他立刻盘膝坐好,谨守灵台,《鸿蒙天仙诀》全力运转。混沌灵力在体内奔腾,带着包容与炼化的意蕴,将渗入体内的那丝阴冷波动缓缓吞噬、消解。同时,他尝试调动那新生的、蕴含星辉特性的星尘力。星辉之力清冷纯粹,对阴邪污秽之物有天然的克制,或许效果更好。
一缕星尘力流转向识海,如同清泉流过,那股因诅咒波动带来的烦恶与嘶嚎幻听顿时减轻不少。但星尘力太少,无法完全驱散,只能勉力维持心神清明。
“塔灵,能否加强塔楼对这类诅咒波动的隔绝?或者,以星辉之力涤荡塔内空间?”刘镇南一边抵抗,一边询问。
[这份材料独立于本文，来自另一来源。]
-- pv_equiv track=rewrite | github.com/Akash8585/claso | backend/main.py | generate_commit_from_diff
-- ===== SOURCE A (Python) =====
-- def generate_commit_from_diff(diff_text: str) -> str:
--     """Generate commit message from diff analysis when model is not available"""
--     import re
--
--     # Analyze diff for patterns
--     lines = diff_text.split('\n')
--     added_lines = [line for line in lines if line.startswith('+') and not line.startswith('+++')]
--     removed_lines = [line for line in lines if line.startswith('-') and not line.startswith('---')]
--
--     # Detect common patterns
--     if any('def ' in line or 'function ' in line for line in added_lines):
--         if any('test' in line.lower() for line in added_lines):
--             return "Add unit tests for new functionality"
--         else:
--             return "Add new function implementation"
--
--     if any('class ' in line for line in added_lines):
--         return "Add new class implementation"
--
--     if any('import ' in line or 'require(' in line for line in added_lines):
--         return "Add new dependencies"
--
--     if any('TODO' in line or 'FIXME' in line for line in added_lines):
--         return "Add TODO comments for future improvements"
--
--     if any('try:' in line or 'catch(' in line for line in added_lines):
--         return "Add error handling"
--
--     if any('if __name__' in line for line in added_lines):
--         return "Add main guard to prevent execution on import"
--
--     if len(added_lines) > len(removed_lines):
--         return "Add new features and functionality"
--     elif len(removed_lines) > len(added_lines):
--         return "Remove deprecated code and cleanup"
--     else:
--         return "Update code implementation"
-- ===== SOURCE B (Python) =====
-- def generate_commit_from_diff(diff_text: str) -> str:
--     """Generate commit message from diff analysis when model is not available"""
--     has_def = has_test = has_class = has_import = has_todo = has_try = has_main = False
--     n_add = n_rem = 0
--     for line in diff_text.split('\n'):
--         if line.startswith('+') and not line.startswith('+++'):
--             n_add += 1
--             if 'def ' in line or 'function ' in line:
--                 has_def = True
--             if 'test' in line.lower():
--                 has_test = True
--             if 'class ' in line:
--                 has_class = True
--             if 'import ' in line or 'require(' in line:
--                 has_import = True
--             if 'TODO' in line or 'FIXME' in line:
--                 has_todo = True
--             if 'try:' in line or 'catch(' in line:
--                 has_try = True
--             if 'if __name__' in line:
--                 has_main = True
--         elif line.startswith('-') and not line.startswith('---'):
--             n_rem += 1
--     if has_def:
--         return "Add unit tests for new functionality" if has_test else "Add new function implementation"
--     if has_class:
--         return "Add new class implementation"
--     if has_import:
--         return "Add new dependencies"
--     if has_todo:
--         return "Add TODO comments for future improvements"
--     if has_try:
--         return "Add error handling"
--     if has_main:
--         return "Add main guard to prevent execution on import"
--     if n_add > n_rem:
--         return "Add new features and functionality"
--     elif n_rem > n_add:
--         return "Remove deprecated code and cleanup"
--     else:
--         return "Update code implementation"
-- ===== Notes on version B (the rewrite author's own statement) =====
-- stated objective: alternative
-- what changed: Replaces the two filtering comprehensions plus up to eight separate any()-scans over added_lines with a single pass over the diff lines that accumulates seven boolean flags and the added/removed counts, then runs the same priority cascade on those flags.
import Mathlib
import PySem

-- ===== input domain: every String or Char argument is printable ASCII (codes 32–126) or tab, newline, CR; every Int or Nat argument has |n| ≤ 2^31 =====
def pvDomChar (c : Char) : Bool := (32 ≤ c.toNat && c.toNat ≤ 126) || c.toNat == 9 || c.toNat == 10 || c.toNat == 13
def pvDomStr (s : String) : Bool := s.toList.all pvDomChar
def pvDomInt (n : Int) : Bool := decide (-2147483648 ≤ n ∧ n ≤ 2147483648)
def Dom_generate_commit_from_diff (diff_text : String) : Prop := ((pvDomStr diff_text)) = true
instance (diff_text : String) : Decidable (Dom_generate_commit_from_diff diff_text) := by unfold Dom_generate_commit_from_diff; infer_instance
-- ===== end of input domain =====

-- B replaces A's two filter comprehensions and eight separate any()-scans with one fold over the
-- diff lines accumulating seven pattern flags and the added/removed counts, then the same cascade.


-- ===== PORT A =====
def generate_commit_from_diff (diff_text : String) : String :=
  let lines := PySem.Chars.splitOn diff_text.toList "\n".toList
  let added_lines := lines.filter (fun line => PySem.Chars.startswith line "+".toList && !PySem.Chars.startswith line "+++".toList)
  let removed_lines := lines.filter (fun line => PySem.Chars.startswith line "-".toList && !PySem.Chars.startswith line "---".toList)
  if added_lines.any (fun line => PySem.Chars.isIn "def ".toList line || PySem.Chars.isIn "function ".toList line) then
    if added_lines.any (fun line => PySem.Chars.isIn "test".toList (PySem.Chars.lower line)) then
      "Add unit tests for new functionality"
    else
      "Add new function implementation"
  else if added_lines.any (fun line => PySem.Chars.isIn "class ".toList line) then
    "Add new class implementation"
  else if added_lines.any (fun line => PySem.Chars.isIn "import ".toList line || PySem.Chars.isIn "require(".toList line) then
    "Add new dependencies"
  else if added_lines.any (fun line => PySem.Chars.isIn "TODO".toList line || PySem.Chars.isIn "FIXME".toList line) then
    "Add TODO comments for future improvements"
  else if added_lines.any (fun line => PySem.Chars.isIn "try:".toList line || PySem.Chars.isIn "catch(".toList line) then
    "Add error handling"
  else if added_lines.any (fun line => PySem.Chars.isIn "if __name__".toList line) then
    "Add main guard to prevent execution on import"
  else if added_lines.length > removed_lines.length then
    "Add new features and functionality"
  else if removed_lines.length > added_lines.length then
    "Remove deprecated code and cleanup"
  else
    "Update code implementation"

-- ===== PORT B =====
-- single-pass accumulator state: (has_def, has_test, has_class, has_import, has_todo, has_try, has_main, n_add, n_rem)
def gcState := Bool × Bool × Bool × Bool × Bool × Bool × Bool × Nat × Nat

def gcStep (st : gcState) (line : List Char) : gcState :=
  let (hd, ht, hc, hi, hto, htr, hm, na, nr) := st
  if PySem.Chars.startswith line "+".toList && !PySem.Chars.startswith line "+++".toList then
    (hd || (PySem.Chars.isIn "def ".toList line || PySem.Chars.isIn "function ".toList line),
     ht || PySem.Chars.isIn "test".toList (PySem.Chars.lower line),
     hc || PySem.Chars.isIn "class ".toList line,
     hi || (PySem.Chars.isIn "import ".toList line || PySem.Chars.isIn "require(".toList line),
     hto || (PySem.Chars.isIn "TODO".toList line || PySem.Chars.isIn "FIXME".toList line),
     htr || (PySem.Chars.isIn "try:".toList line || PySem.Chars.isIn "catch(".toList line),
     hm || PySem.Chars.isIn "if __name__".toList line,
     na + 1, nr)
  else if PySem.Chars.startswith line "-".toList && !PySem.Chars.startswith line "---".toList then
    (hd, ht, hc, hi, hto, htr, hm, na, nr + 1)
  else
    (hd, ht, hc, hi, hto, htr, hm, na, nr)

def generate_commit_from_diff_alt (diff_text : String) : String :=
  let (hd, ht, hc, hi, hto, htr, hm, na, nr) :=
    (PySem.Chars.splitOn diff_text.toList "\n".toList).foldl gcStep
      (false, false, false, false, false, false, false, 0, 0)
  if hd then
    if ht then "Add unit tests for new functionality" else "Add new function implementation"
  else if hc then "Add new class implementation"
  else if hi then "Add new dependencies"
  else if hto then "Add TODO comments for future improvements"
  else if htr then "Add error handling"
  else if hm then "Add main guard to prevent execution on import"
  else if na > nr then "Add new features and functionality"
  else if nr > na then "Remove deprecated code and cleanup"
  else "Update code implementation"

-- ===== PRECONDITION & SPEC =====
def Spec_generate_commit_from_diff (diff_text : String) (out : String) : Prop := out = generate_commit_from_diff_alt diff_text
instance (diff_text : String) (out : String) : Decidable (Spec_generate_commit_from_diff diff_text out) := by unfold Spec_generate_commit_from_diff; infer_instance

-- ===== CLAIM (what is proved, stated in full; the proofs are below) =====
def Claim_equal_generate_commit_from_diff : Prop := ∀ (diff_text : String), Dom_generate_commit_from_diff diff_text → Spec_generate_commit_from_diff diff_text (generate_commit_from_diff diff_text)

-- ===== LEMMAS AND PROOFS =====

-- proof-only abbreviations for the two line filters
def gcAddP (line : List Char) : Bool :=
  PySem.Chars.startswith line "+".toList && !PySem.Chars.startswith line "+++".toList

def gcRemP (line : List Char) : Bool :=
  PySem.Chars.startswith line "-".toList && !PySem.Chars.startswith line "---".toList

-- a line starting with '+' does not start with '-'
theorem gcAdd_not_rem {x : List Char} (h : PySem.Chars.startswith x "+".toList = true) :
    gcRemP x = false := by
  obtain ⟨t, rfl⟩ := (PySem.Chars.startswith_iff x "+".toList).mp h
  simp [gcRemP, PySem.Chars.startswith_iff]

-- invariant of B's single pass: the fold state is A's eight scans over the filtered lines
theorem gcFold (lines : List (List Char)) (hd ht hc hi hto htr hm : Bool) (na nr : Nat) :
    lines.foldl gcStep (hd, ht, hc, hi, hto, htr, hm, na, nr) =
      (hd || (lines.filter gcAddP).any (fun l => PySem.Chars.isIn "def ".toList l || PySem.Chars.isIn "function ".toList l),
       ht || (lines.filter gcAddP).any (fun l => PySem.Chars.isIn "test".toList (PySem.Chars.lower l)),
       hc || (lines.filter gcAddP).any (fun l => PySem.Chars.isIn "class ".toList l),
       hi || (lines.filter gcAddP).any (fun l => PySem.Chars.isIn "import ".toList l || PySem.Chars.isIn "require(".toList l),
       hto || (lines.filter gcAddP).any (fun l => PySem.Chars.isIn "TODO".toList l || PySem.Chars.isIn "FIXME".toList l),
       htr || (lines.filter gcAddP).any (fun l => PySem.Chars.isIn "try:".toList l || PySem.Chars.isIn "catch(".toList l),
       hm || (lines.filter gcAddP).any (fun l => PySem.Chars.isIn "if __name__".toList l),
       na + (lines.filter gcAddP).length,
       nr + (lines.filter gcRemP).length) := by
  induction lines generalizing hd ht hc hi hto htr hm na nr with
  | nil => simp
  | cons x xs ih =>
    simp only [List.foldl_cons, gcStep]
    by_cases ha : gcAddP x = true
    · have h1 : (PySem.Chars.startswith x "+".toList && !PySem.Chars.startswith x "+++".toList) = true := ha
      have hr : gcRemP x = false := gcAdd_not_rem ((Bool.and_eq_true _ _).mp ha).1
      rw [if_pos h1, ih]
      simp [ha, hr, Bool.or_assoc, Nat.add_comm, Nat.add_left_comm]
    · have h1 : ¬ ((PySem.Chars.startswith x "+".toList && !PySem.Chars.startswith x "+++".toList) = true) := ha
      rw [if_neg h1]
      have ha' : gcAddP x = false := by simpa using ha
      by_cases hr : gcRemP x = true
      · have h2 : (PySem.Chars.startswith x "-".toList && !PySem.Chars.startswith x "---".toList) = true := hr
        rw [if_pos h2, ih]
        simp [ha', hr, Nat.add_comm, Nat.add_left_comm]
      · have h2 : ¬ ((PySem.Chars.startswith x "-".toList && !PySem.Chars.startswith x "---".toList) = true) := hr
        have hr' : gcRemP x = false := by simpa using hr
        rw [if_neg h2, ih]
        simp [ha', hr']

-- ===== VERDICT (by name: the statement is the Claim_ definition above) =====
theorem generate_commit_from_diff_spec : Claim_equal_generate_commit_from_diff := by
  intro diff_text _
  unfold Spec_generate_commit_from_diff generate_commit_from_diff generate_commit_from_diff_alt
  rw [gcFold]
  simp only [Bool.false_or, Nat.zero_add, gcAddP]
  rfl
“加强隔绝需调整防御阵法侧重,消耗能量提升百分之五十,且效果未必显着。调用星辉之力进行小范围净化可行,但会持续消耗能量储备,并可能被外部施术者感知,加剧其攻击意图。请权限者抉择。”塔灵列出选项。
消耗巨大,且可能刺激敌人。刘镇南看了一眼旁边依旧在调息、对诅咒波动似乎反应不大的林清雪,又感受了一下自己逐渐适应、能够勉强抵住的心神侵扰,咬牙道:“暂不调整防御,维持现状。准备星辉净化,但暂不释放,听我指令。”
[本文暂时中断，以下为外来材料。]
-- pv_equiv track=rewrite | github.com/AlibabaResearch/DAMO-ConvAI | unid2t/data_preprocess/cosql/convert_cosql_to_unified_graph.py | convert_table_into_triple
-- ===== SOURCE A (Python) =====
-- def convert_table_into_triple(table, results_map: dict, is_lower=True):
--     if table is None:
--         return ['none'], [(0, 'Col', 0)]
--     if len(table) == 1:
--         n_col = len(table[0])
--         table.append(['none' for i in range(n_col)])
--
--     table = [row for row in table if row is not None]
--
--     linear_nodes = []
--     node_ids = []
--     triples = []
--
--     # [Row] [Col]
--     for row_idx, row in enumerate(table):
--         ids = []
--         for col_id, value in enumerate(row):
--             if results_map is not None and value in results_map.keys():
--                 value = results_map[value]
--
--             head_idx = len(linear_nodes)
--             ids.append(head_idx)
--             linear_nodes.append(value)
--
--             # same column
--             for pre_same_col_idx in range(col_id):
--
--                 previous_same_col_value = row[pre_same_col_idx]
--                 if results_map is not None and previous_same_col_value in results_map.keys():
--                     previous_same_col_value = results_map[previous_same_col_value]
--                 assert previous_same_col_value in linear_nodes
--
--                 tail_idx = ids[pre_same_col_idx]
--
--                 triples.append((head_idx, '[Col]', tail_idx))
--
--             # same row
--             for pre_same_row_idx in range(row_idx):
--                 previous_same_row_value = table[pre_same_row_idx][col_id]
--                 if results_map is not None and previous_same_row_value in results_map.keys():
--                     previous_same_row_value = results_map[previous_same_row_value]
--                 assert previous_same_row_value in linear_nodes
--
--                 tail_idx = node_ids[pre_same_row_idx][col_id]
--
--                 triples.append((head_idx, '[Row]', tail_idx))
--         node_ids.append(ids)
--
--     linear_nodes = [str(node) for node in linear_nodes]
--     return linear_nodes, triples
-- ===== SOURCE B (Python) =====
-- def convert_table_into_triple(table, results_map: dict, is_lower=True):
--     if table is None:
--         return ['none'], [(0, 'Col', 0)]
--     if len(table) == 1:
--         table.append(['none'] * len(table[0]))
--     rows = [row for row in table if row is not None]
--
--     # nodes: one flattening comprehension with the substitution applied inline
--     if results_map is None:
--         linear_nodes = [str(v) for row in rows for v in row]
--     else:
--         linear_nodes = [str(results_map.get(v, v)) for row in rows for v in row]
--
--     # prefix[i] = flat index of the first cell of row i (cumulative widths)
--     prefix = []
--     total = 0
--     for row in rows:
--         prefix.append(total)
--         total += len(row)
--
--     # single loop over the flat cell index h, keeping a row pointer (i, base);
--     # every edge index is pure arithmetic: head h, column tails base..h-1,
--     # row tails prefix[p] + (h - base)
--     triples = []
--     i = 0
--     base = 0
--     for h in range(total):
--         while i + 1 < len(prefix) and h >= prefix[i + 1]:
--             i += 1
--             base = prefix[i]
--         j = h - base
--         for t in range(base, h):
--             triples.append((h, '[Col]', t))
--         for p in range(i):
--             triples.append((h, '[Row]', prefix[p] + j))
--     return linear_nodes, triples
-- ===== Notes on version B (the rewrite author's own statement) =====
-- stated objective: faster
-- what changed: A's nested row/column loops maintain per-row id lists, a node_ids grid and per-triple 'in linear_nodes' membership asserts; B instead builds a cumulative-width prefix table and runs ONE loop over the flat cell index h with a row-pointer (i, base), computing every edge endpoint by pure arithmetic (head h, column tails base..h-1, row tails prefix[p] + (h - base)) with no id lists, no grid and no membership scans.
import Mathlib
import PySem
他不能将宝贵的能量用在被动防御上,必须留着应对更危急的情况。眼下这诅咒波动虽然讨厌,但还在承受范围内。他需要尽快找到反击或彻底摆脱困境的方法。
他强忍心神不适,再次将注意力投向玉简。这次,他不再泛泛浏览,而是有针对性地寻找可能与“诅咒”、“阴邪功法”、“神魂防御”、“绝地反击”相关的内容。元婴真人的见识广博,玉简中记载庞杂,或许有他需要的东西。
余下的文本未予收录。